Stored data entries
..........
-- pv_equiv track=rewrite | github.com/KimVegetable/miat | parsers/codecs/video/h264_parser.py | more_rbsp_data
-- ===== SOURCE A (Python) =====
-- def more_rbsp_data(data, bit_pos):
--     """
--     Check if there is more RBSP data.
--     """
--     byte_pos = bit_pos // 8
--     bit_in_byte = bit_pos % 8
--
--     if byte_pos >= len(data):
--         return False
--
--     trailing_data = data[byte_pos:]
--
--     # Find the last significant bit equal to 1
--     last_significant_bit_pos = -1
--     for i in range(len(trailing_data) * 8 - 1, -1, -1):
--         if (trailing_data[i // 8] >> (7 - (i % 8))) & 0x01:
--             last_significant_bit_pos = i + byte_pos * 8
--             break
--
--     if last_significant_bit_pos == -1:
--         return False
--
--     # Check if there is more data before the rbsp_trailing_bits() structure
--     return last_significant_bit_pos > bit_pos
-- ===== SOURCE B (Python) =====
-- def more_rbsp_data(data, bit_pos):
--     """
--     Check if there is more RBSP data.
--     """
--     byte_pos = bit_pos // 8
--     if byte_pos >= len(data):
--         return False
--     # The last set bit of the stream lies in the last nonzero byte, at that
--     # byte's least significant set bit; find it with (b & -b).bit_length().
--     for k in range(len(data) - 1, byte_pos - 1, -1):
--         b = data[k] & 0xFF
--         if b:
--             last_bit = 8 * k + 7 - ((b & -b).bit_length() - 1)
--             return last_bit > bit_pos
--     return False
-- ===== Notes on version B (the rewrite author's own statement) =====
-- stated objective: alternative
-- what changed: A copies the trailing slice and scans every bit of it from the end (8 shift-and-mask tests per byte); B scans the buffer in place byte by byte from the end and, on the first nonzero byte, computes the answer in closed form with the least-significant-set-bit trick (b & -b).bit_length(); Pre_ restricts to nonnegative bit_pos, the natural domain of a bit offset into a stream.
-- outside the precondition, e.g. on more_rbsp_data([1], -2): A returns False, B returns True
import Mathlib
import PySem

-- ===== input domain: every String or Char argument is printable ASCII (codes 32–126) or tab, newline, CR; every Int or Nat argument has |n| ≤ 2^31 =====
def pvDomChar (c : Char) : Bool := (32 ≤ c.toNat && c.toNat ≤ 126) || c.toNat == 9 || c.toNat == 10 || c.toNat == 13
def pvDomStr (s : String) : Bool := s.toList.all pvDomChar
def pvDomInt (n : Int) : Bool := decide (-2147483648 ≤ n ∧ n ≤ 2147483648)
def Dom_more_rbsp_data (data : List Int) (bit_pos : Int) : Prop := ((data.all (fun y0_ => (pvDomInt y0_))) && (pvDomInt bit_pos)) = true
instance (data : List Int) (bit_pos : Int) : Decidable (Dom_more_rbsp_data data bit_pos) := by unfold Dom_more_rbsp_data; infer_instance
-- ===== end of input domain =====

-- B replaces A's slice copy plus whole-tail descending bit scan (8 bit tests per byte) by an
-- in-place reverse byte scan that answers in closed form at the first nonzero byte via the
-- least-significant-set-bit trick (b & -b, bit_length) (objective: alternative).

-- ===== PORT A =====
-- the descending loop 'for i in range(len(t)*8 - 1, -1, -1): if (t[i//8] >> (7-(i%8))) & 1: last = i + byte_pos*8; break'
-- fuel n = number of indices left; current index i = n-1 (i ≥ 0, so Python's i//8, i%8 are Nat / and %);
-- the list index i/8 is always in range here, so t[i//8] is ported as t.getD (i/8) 0 (the default is never used)
def aScan (t : List Int) (bp : Int) : Nat → Int
  | 0 => -1
  | i + 1 =>
    if PySem.Int.band ((t.getD (i / 8) 0) >>> (7 - i % 8)) 1 ≠ 0 then (i : Int) + bp * 8
    else aScan t bp i

def more_rbsp_data (data : List Int) (bit_pos : Int) : Bool :=
  let byte_pos := PySem.Int.floordiv bit_pos 8
  if (data.length : Int) ≤ byte_pos then false
  else
    let trailing := PySem.List.slice data (some byte_pos) none
    let last := aScan trailing byte_pos (trailing.length * 8)
    if last = -1 then false else decide (last > bit_pos)

-- ===== PORT B =====
-- Source B's loop 'for k in range(len(data)-1, byte_pos-1, -1): b = data[k] & 0xFF; if b: return 8*k + 7 - ((b & -b).bit_length() - 1) > bit_pos'
-- fuel m = number of byte indices left; current index k = start + (m-1); data[k] is always in range here, ported as getD;
-- the range runs len(data) - byte_pos times (0 ≤ byte_pos < len(data) at the call site under Pre_), realised as start := byte_pos.toNat
def bScan (data : List Int) (bitp : Int) (start : Nat) : Nat → Bool
  | 0 => false
  | m + 1 =>
    let k := start + m
    let b := PySem.Int.band (data.getD k 0) 255
    if b ≠ 0 then
      decide (8 * (k : Int) + 7 - ((PySem.Int.bitLength (PySem.Int.band b (-b)) : Int) - 1) > bitp)
    else bScan data bitp start m

def more_rbsp_data_alt (data : List Int) (bit_pos : Int) : Bool :=
  let byte_pos := PySem.Int.floordiv bit_pos 8
  if (data.length : Int) ≤ byte_pos then false
  else
    let start := byte_pos.toNat
    bScan data bit_pos start (data.length - start)

-- ===== PRECONDITION & SPEC =====
-- Pre_ restricts to nonnegative bit_pos, the natural domain of a bit offset into a stream;
-- on negative bit_pos A's -1 "not found" sentinel can coincide with a genuinely computed bit
-- position (i + byte_pos*8 = -1 when byte_pos < 0), so A's value there is accidental.
def Pre_more_rbsp_data (data : List Int) (bit_pos : Int) : Prop := 0 ≤ bit_pos
instance (data : List Int) (bit_pos : Int) : Decidable (Pre_more_rbsp_data data bit_pos) := by unfold Pre_more_rbsp_data; infer_instance

def pvWitness_more_rbsp_data : List Int × Int := ([1], 0)

def Spec_more_rbsp_data (data : List Int) (bit_pos : Int) (out : Bool) : Prop := out = more_rbsp_data_alt data bit_pos
instance (data : List Int) (bit_pos : Int) (out : Bool) : Decidable (Spec_more_rbsp_data data bit_pos out) := by unfold Spec_more_rbsp_data; infer_instance

-- ===== CLAIM (what is proved, stated in full; the proofs are below) =====
def Claim_equal_more_rbsp_data : Prop := ∀ (data : List Int) (bit_pos : Int), Dom_more_rbsp_data data bit_pos → Pre_more_rbsp_data data bit_pos → Spec_more_rbsp_data data bit_pos (more_rbsp_data data bit_pos)

-- ===== LEMMAS AND PROOFS =====

-- a & 0xFF is the low byte: band v 255 = v % 256 (Python's two's-complement &)
lemma nat_and255 (m : Nat) : m &&& 255 = m % 256 := by
  have := Nat.and_two_pow_sub_one_eq_mod m 8
  norm_num at this; exact this

lemma band255 (v : Int) : PySem.Int.band v 255 = v % 256 := by
  by_cases h : 0 ≤ v
  · rw [show v = ((v.toNat : Nat) : Int) by omega,
        show (255 : Int) = ((255 : Nat) : Int) from rfl, PySem.Int.band_natCast,
        nat_and255]
    push_cast; omega
  · show (if 0 ≤ v then _ else _) = _
    rw [if_neg h, if_pos (by norm_num : (0:Int) ≤ 255),
        show ((255:Int).toNat) = 255 from rfl, Nat.and_comm, nat_and255]
    have h3 : (-v - 1).toNat % 256 < 256 := Nat.mod_lt _ (by norm_num)
    have h5 : ((-v - 1).toNat : Int) = -v - 1 := by omega
    have h6 : (((-v - 1).toNat % 256 : Nat) : Int) = ((-v - 1).toNat : Int) % 256 := by push_cast; ring
    omega

-- bit s of b (s < 8) only depends on the low byte b % 256
lemma bit_stable (b : Int) (s : Nat) (hs : s < 8) :
    (PySem.Int.band (b >>> s) 1 ≠ 0) ↔ (PySem.Int.band ((b % 256) >>> s) 1 ≠ 0) := by
  rw [PySem.Int.band_one, PySem.Int.band_one,
    PySem.Int.mod_eq_emod_of_pos (by norm_num), PySem.Int.mod_eq_emod_of_pos (by norm_num),
    Int.shiftRight_eq_div_pow, Int.shiftRight_eq_div_pow]
  interval_cases s <;> omega

-- the finite per-byte facts (least significant set bit = v & -v, bit_length), checked over the 256 low bytes
set_option maxRecDepth 8192 in
lemma byteFact : ∀ n : Nat, n < 256 →
    (((n : Int) = 0 ↔ ∀ s : Nat, s < 8 → ¬ (PySem.Int.band ((n : Int) >>> s) 1 ≠ 0)) ∧
     ((n : Int) ≠ 0 →
       (1 ≤ PySem.Int.bitLength (PySem.Int.band (n : Int) (-(n : Int))) ∧
        PySem.Int.bitLength (PySem.Int.band (n : Int) (-(n : Int))) ≤ 8 ∧
        (PySem.Int.band ((n : Int) >>> (PySem.Int.bitLength (PySem.Int.band (n : Int) (-(n : Int))) - 1)) 1 ≠ 0) ∧
        ∀ s : Nat, s < PySem.Int.bitLength (PySem.Int.band (n : Int) (-(n : Int))) - 1 →
          ¬ (PySem.Int.band ((n : Int) >>> s) 1 ≠ 0)))) := by decide

lemma byteFact_of (b : Int) :
    ((b % 256 = 0 ↔ ∀ s : Nat, s < 8 → ¬ (PySem.Int.band ((b % 256) >>> s) 1 ≠ 0)) ∧
     (b % 256 ≠ 0 →
       (1 ≤ PySem.Int.bitLength (PySem.Int.band (b % 256) (-(b % 256))) ∧
        PySem.Int.bitLength (PySem.Int.band (b % 256) (-(b % 256))) ≤ 8 ∧
        (PySem.Int.band ((b % 256) >>> (PySem.Int.bitLength (PySem.Int.band (b % 256) (-(b % 256))) - 1)) 1 ≠ 0) ∧
        ∀ s : Nat, s < PySem.Int.bitLength (PySem.Int.band (b % 256) (-(b % 256))) - 1 →
          ¬ (PySem.Int.band ((b % 256) >>> s) 1 ≠ 0)))) := by
  have h1 : 0 ≤ b % 256 := Int.emod_nonneg b (by norm_num)
  have h2 : b % 256 < 256 := Int.emod_lt_of_pos b (by norm_num)
  have h := byteFact (b % 256).toNat (by omega)
  rwa [Int.toNat_of_nonneg h1] at h

-- one byte of A's descending bit scan collapses to B's per-byte step
lemma aScan_step (t : List Int) (bp : Int) (k : Nat) :
    aScan t bp (8 * k + 8) =
      (if (t.getD k 0) % 256 = 0 then aScan t bp (8 * k)
       else ((8 * k : Int) + 8
              - (PySem.Int.bitLength (PySem.Int.band ((t.getD k 0) % 256) (-((t.getD k 0) % 256))) : Int))
            + bp * 8) := by
  obtain ⟨hz, hnz⟩ := byteFact_of (t.getD k 0)
  simp only [aScan]
  rw [show (8*k+7)/8 = k by omega, show 7-(8*k+7)%8 = 0 by omega,
      show (8*k+6)/8 = k by omega, show 7-(8*k+6)%8 = 1 by omega,
      show (8*k+5)/8 = k by omega, show 7-(8*k+5)%8 = 2 by omega,
      show (8*k+4)/8 = k by omega, show 7-(8*k+4)%8 = 3 by omega,
      show (8*k+3)/8 = k by omega, show 7-(8*k+3)%8 = 4 by omega,
      show (8*k+2)/8 = k by omega, show 7-(8*k+2)%8 = 5 by omega,
      show (8*k+1)/8 = k by omega, show 7-(8*k+1)%8 = 6 by omega,
      show (8*k)/8 = k by omega, show 7-(8*k)%8 = 7 by omega]
  simp only [bit_stable (t.getD k 0) 0 (by norm_num), bit_stable (t.getD k 0) 1 (by norm_num),
    bit_stable (t.getD k 0) 2 (by norm_num), bit_stable (t.getD k 0) 3 (by norm_num),
    bit_stable (t.getD k 0) 4 (by norm_num), bit_stable (t.getD k 0) 5 (by norm_num),
    bit_stable (t.getD k 0) 6 (by norm_num), bit_stable (t.getD k 0) 7 (by norm_num)]
  by_cases hv : (t.getD k 0) % 256 = 0
  · have h0 := hz.mp hv 0 (by norm_num)
    have h1 := hz.mp hv 1 (by norm_num)
    have h2 := hz.mp hv 2 (by norm_num)
    have h3 := hz.mp hv 3 (by norm_num)
    have h4 := hz.mp hv 4 (by norm_num)
    have h5 := hz.mp hv 5 (by norm_num)
    have h6 := hz.mp hv 6 (by norm_num)
    have h7 := hz.mp hv 7 (by norm_num)
    rw [if_neg h0, if_neg h1, if_neg h2, if_neg h3, if_neg h4, if_neg h5, if_neg h6, if_neg h7,
        if_pos hv]
  · obtain ⟨hL1, hL8, hset, hlow⟩ := hnz hv
    rw [if_neg hv]
    set L := PySem.Int.bitLength (PySem.Int.band ((t.getD k 0) % 256) (-((t.getD k 0) % 256))) with hLdef
    have hcase : L = 1 ∨ L = 2 ∨ L = 3 ∨ L = 4 ∨ L = 5 ∨ L = 6 ∨ L = 7 ∨ L = 8 := by omega
    rcases hcase with h | h | h | h | h | h | h | h
    · rw [h] at hset hlow ⊢
      simp only [show (1-1 : Nat) = 0 from rfl] at hset hlow
      rw [if_pos hset]
      push_cast
      omega
    · rw [h] at hset hlow ⊢
      simp only [show (2-1 : Nat) = 1 from rfl] at hset hlow
      rw [if_neg (hlow 0 (by norm_num)), if_pos hset]
      push_cast
      omega
    · rw [h] at hset hlow ⊢
      simp only [show (3-1 : Nat) = 2 from rfl] at hset hlow
      rw [if_neg (hlow 0 (by norm_num)), if_neg (hlow 1 (by norm_num)), if_pos hset]
      push_cast
      omega
    · rw [h] at hset hlow ⊢
      simp only [show (4-1 : Nat) = 3 from rfl] at hset hlow
      rw [if_neg (hlow 0 (by norm_num)), if_neg (hlow 1 (by norm_num)), if_neg (hlow 2 (by norm_num)), if_pos hset]
      push_cast
      omega
    · rw [h] at hset hlow ⊢
      simp only [show (5-1 : Nat) = 4 from rfl] at hset hlow
      rw [if_neg (hlow 0 (by norm_num)), if_neg (hlow 1 (by norm_num)), if_neg (hlow 2 (by norm_num)), if_neg (hlow 3 (by norm_num)), if_pos hset]
      push_cast
      omega
    · rw [h] at hset hlow ⊢
      simp only [show (6-1 : Nat) = 5 from rfl] at hset hlow
      rw [if_neg (hlow 0 (by norm_num)), if_neg (hlow 1 (by norm_num)), if_neg (hlow 2 (by norm_num)), if_neg (hlow 3 (by norm_num)), if_neg (hlow 4 (by norm_num)), if_pos hset]
      push_cast
      omega
    · rw [h] at hset hlow ⊢
      simp only [show (7-1 : Nat) = 6 from rfl] at hset hlow
      rw [if_neg (hlow 0 (by norm_num)), if_neg (hlow 1 (by norm_num)), if_neg (hlow 2 (by norm_num)), if_neg (hlow 3 (by norm_num)), if_neg (hlow 4 (by norm_num)), if_neg (hlow 5 (by norm_num)), if_pos hset]
      push_cast
      omega
    · rw [h] at hset hlow ⊢
      simp only [show (8-1 : Nat) = 7 from rfl] at hset hlow
      rw [if_neg (hlow 0 (by norm_num)), if_neg (hlow 1 (by norm_num)), if_neg (hlow 2 (by norm_num)), if_neg (hlow 3 (by norm_num)), if_neg (hlow 4 (by norm_num)), if_neg (hlow 5 (by norm_num)), if_neg (hlow 6 (by norm_num)), if_pos hset]
      push_cast
      omega

-- A's scan-plus-sentinel test over the dropped prefix equals B's in-place byte loop
lemma scan_eq (data : List Int) (bp bitp : Int) (start : Nat) (hsb : (start : Int) = bp) :
    ∀ m, (if aScan (data.drop start) bp (8 * m) = -1 then false
          else decide (aScan (data.drop start) bp (8 * m) > bitp)) = bScan data bitp start m := by
  intro m
  induction m with
  | zero => simp [aScan, bScan]
  | succ m ih =>
    rw [show 8 * (m + 1) = 8 * m + 8 by ring, aScan_step]
    have hgd : (data.drop start).getD m 0 = data.getD (start + m) 0 := by
      simp [List.getD, List.getElem?_drop]
    rw [hgd]
    show _ = bScan data bitp start (m + 1)
    simp only [bScan, band255]
    by_cases hv : data.getD (start + m) 0 % 256 = 0
    · rw [if_pos hv, if_neg (not_not_intro hv)]
      exact ih
    · obtain ⟨hL1, hL8, -, -⟩ := (byteFact_of (data.getD (start + m) 0)).2 hv
      set L := PySem.Int.bitLength
        (PySem.Int.band ((data.getD (start + m) 0) % 256) (-((data.getD (start + m) 0) % 256)))
        with hLdef
      have hne : ((8 * m : Int) + 8 - (L : Int)) + bp * 8 ≠ -1 := by
        have hL : (L : Int) ≤ 8 := by exact_mod_cast hL8
        have hb8 : 0 ≤ bp := by omega
        nlinarith
      rw [if_neg hv, if_pos hv, if_neg hne]
      rw [show ((8 * m : Int) + 8 - (L : Int)) + bp * 8
            = 8 * ((start + m : Nat) : Int) + 7 - ((L : Int) - 1) by push_cast [← hsb]; ring]

-- ===== VERDICT (by name: the statement is the Claim_ definition above) =====
theorem more_rbsp_data_spec : Claim_equal_more_rbsp_data := by
  intro data bit_pos _ hpre
  unfold Spec_more_rbsp_data more_rbsp_data more_rbsp_data_alt
  have hbp : 0 ≤ PySem.Int.floordiv bit_pos 8 := by
    rw [PySem.Int.floordiv_eq_ediv_of_pos (by norm_num)]
    exact Int.ediv_nonneg hpre (by norm_num)
  by_cases hg : (data.length : Int) ≤ PySem.Int.floordiv bit_pos 8
  · simp only [if_pos hg]
  · simp only [if_neg hg]
    rw [PySem.List.slice_from data hbp]
    rw [show (data.drop (PySem.Int.floordiv bit_pos 8).toNat).length * 8
         = 8 * (data.drop (PySem.Int.floordiv bit_pos 8).toNat).length by ring,
        List.length_drop]
    exact scan_eq data _ bit_pos _ (Int.toNat_of_nonneg hbp) _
..........
EXERCISE AIM
When a line of the records includes "hLdef", that line belongs in the answer.

ANSWER TO THIS TASK
    set L := PySem.Int.bitLength (PySem.Int.band ((t.getD k 0) % 256) (-((t.getD k 0) % 256))) with hLdef
        with hLdef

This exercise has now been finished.